- _YOUR ASSIGNMENT_
Every line in the entries that holds "heights" should be identified and copied.

(Dataset entries)
****
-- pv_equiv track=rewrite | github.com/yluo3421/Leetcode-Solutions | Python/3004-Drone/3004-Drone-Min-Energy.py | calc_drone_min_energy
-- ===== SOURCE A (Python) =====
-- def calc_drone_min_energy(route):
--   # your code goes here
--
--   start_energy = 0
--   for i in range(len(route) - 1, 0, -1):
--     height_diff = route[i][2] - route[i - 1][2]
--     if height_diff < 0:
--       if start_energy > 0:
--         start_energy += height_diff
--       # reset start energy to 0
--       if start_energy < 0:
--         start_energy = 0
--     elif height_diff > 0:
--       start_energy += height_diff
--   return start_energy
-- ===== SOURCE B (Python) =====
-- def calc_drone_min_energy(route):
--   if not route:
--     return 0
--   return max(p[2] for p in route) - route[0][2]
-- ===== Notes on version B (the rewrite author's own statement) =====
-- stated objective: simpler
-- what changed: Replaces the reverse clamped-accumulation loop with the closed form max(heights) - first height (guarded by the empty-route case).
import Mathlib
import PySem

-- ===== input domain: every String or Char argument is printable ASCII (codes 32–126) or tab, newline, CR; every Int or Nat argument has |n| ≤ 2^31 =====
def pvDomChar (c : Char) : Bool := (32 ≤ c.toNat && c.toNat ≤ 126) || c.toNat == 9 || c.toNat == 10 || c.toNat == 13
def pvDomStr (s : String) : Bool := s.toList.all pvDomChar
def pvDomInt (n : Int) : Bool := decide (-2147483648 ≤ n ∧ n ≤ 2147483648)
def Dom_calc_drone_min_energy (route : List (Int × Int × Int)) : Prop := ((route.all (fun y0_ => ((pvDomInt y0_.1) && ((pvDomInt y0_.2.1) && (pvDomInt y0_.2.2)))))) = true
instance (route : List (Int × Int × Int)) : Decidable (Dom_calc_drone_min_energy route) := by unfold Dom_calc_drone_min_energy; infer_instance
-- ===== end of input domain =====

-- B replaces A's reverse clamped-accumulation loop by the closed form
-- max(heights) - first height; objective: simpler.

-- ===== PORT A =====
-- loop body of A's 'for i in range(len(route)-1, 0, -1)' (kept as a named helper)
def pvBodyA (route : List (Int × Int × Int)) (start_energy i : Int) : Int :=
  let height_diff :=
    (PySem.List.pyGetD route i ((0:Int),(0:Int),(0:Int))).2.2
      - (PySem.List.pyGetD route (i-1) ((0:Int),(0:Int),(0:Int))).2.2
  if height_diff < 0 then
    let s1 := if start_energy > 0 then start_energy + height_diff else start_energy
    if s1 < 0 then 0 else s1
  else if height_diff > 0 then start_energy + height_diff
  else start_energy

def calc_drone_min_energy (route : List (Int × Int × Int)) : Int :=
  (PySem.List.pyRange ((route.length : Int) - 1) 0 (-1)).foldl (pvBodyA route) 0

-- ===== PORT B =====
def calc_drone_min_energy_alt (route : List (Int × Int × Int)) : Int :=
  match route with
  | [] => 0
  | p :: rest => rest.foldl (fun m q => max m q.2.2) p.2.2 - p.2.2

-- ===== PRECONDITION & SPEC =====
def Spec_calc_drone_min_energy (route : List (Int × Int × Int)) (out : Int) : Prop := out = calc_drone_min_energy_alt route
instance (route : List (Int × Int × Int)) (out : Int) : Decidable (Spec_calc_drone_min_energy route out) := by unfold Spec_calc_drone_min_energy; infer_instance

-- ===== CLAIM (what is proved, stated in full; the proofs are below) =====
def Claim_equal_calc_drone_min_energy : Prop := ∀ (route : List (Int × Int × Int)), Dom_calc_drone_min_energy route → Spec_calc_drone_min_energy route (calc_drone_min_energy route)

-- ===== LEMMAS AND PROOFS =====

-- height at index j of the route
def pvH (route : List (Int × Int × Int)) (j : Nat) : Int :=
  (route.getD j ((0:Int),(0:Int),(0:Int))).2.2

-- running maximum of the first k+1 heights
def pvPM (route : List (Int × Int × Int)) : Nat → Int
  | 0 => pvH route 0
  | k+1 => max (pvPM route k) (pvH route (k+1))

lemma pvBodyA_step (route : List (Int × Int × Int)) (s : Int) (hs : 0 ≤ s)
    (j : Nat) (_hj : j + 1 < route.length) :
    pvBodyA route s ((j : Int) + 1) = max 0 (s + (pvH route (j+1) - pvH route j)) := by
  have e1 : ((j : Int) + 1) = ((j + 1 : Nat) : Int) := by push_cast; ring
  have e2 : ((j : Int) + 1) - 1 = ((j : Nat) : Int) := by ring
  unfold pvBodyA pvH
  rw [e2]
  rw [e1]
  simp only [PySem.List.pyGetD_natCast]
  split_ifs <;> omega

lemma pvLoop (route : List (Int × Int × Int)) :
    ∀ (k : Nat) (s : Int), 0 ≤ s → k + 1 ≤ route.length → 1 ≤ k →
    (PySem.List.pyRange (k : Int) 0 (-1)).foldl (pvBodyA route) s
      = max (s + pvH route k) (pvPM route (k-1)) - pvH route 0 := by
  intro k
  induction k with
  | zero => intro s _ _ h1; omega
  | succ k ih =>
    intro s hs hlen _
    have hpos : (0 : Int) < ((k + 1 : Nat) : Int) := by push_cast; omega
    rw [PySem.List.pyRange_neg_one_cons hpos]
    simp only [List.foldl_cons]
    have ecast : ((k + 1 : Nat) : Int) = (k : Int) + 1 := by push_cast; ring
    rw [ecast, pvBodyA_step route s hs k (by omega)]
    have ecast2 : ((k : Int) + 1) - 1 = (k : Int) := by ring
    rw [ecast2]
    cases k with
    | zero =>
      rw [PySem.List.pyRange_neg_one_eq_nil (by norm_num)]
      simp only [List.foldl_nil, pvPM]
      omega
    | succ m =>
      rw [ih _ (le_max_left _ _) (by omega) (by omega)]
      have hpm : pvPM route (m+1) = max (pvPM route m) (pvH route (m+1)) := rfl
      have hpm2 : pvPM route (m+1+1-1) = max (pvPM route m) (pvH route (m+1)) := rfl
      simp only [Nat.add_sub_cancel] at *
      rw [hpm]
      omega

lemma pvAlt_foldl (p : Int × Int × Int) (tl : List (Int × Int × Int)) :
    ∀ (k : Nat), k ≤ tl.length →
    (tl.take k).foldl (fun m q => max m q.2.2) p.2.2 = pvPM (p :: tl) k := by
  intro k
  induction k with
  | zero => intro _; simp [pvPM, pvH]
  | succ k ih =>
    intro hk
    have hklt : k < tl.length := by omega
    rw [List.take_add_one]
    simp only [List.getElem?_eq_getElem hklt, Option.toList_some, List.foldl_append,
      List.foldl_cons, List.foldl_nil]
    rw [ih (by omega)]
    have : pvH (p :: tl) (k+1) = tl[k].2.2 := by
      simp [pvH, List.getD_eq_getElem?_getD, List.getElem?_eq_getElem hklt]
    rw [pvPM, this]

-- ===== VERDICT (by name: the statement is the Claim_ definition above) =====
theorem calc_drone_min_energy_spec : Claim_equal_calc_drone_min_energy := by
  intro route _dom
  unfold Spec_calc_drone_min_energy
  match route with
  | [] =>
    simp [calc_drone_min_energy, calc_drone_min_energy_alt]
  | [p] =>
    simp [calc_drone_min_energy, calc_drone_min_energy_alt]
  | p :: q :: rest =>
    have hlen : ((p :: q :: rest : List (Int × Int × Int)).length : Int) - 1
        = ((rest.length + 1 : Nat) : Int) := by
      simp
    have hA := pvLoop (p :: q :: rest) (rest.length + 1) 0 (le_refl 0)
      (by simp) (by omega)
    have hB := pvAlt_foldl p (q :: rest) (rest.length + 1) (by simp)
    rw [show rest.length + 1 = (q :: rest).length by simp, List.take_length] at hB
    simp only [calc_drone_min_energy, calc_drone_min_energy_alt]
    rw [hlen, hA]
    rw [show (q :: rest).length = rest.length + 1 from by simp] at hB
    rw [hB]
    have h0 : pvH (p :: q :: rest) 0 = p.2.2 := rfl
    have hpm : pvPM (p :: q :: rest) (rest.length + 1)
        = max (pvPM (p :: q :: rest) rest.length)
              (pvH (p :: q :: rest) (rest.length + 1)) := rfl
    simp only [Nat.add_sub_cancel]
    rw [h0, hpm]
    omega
****
- _FINISHED EXERCISE_
-- what changed: Replaces the reverse clamped-accumulation loop with the closed form max(heights) - first height (guarded by the empty-route case).
-- max(heights) - first height; objective: simpler.
-- running maximum of the first k+1 heights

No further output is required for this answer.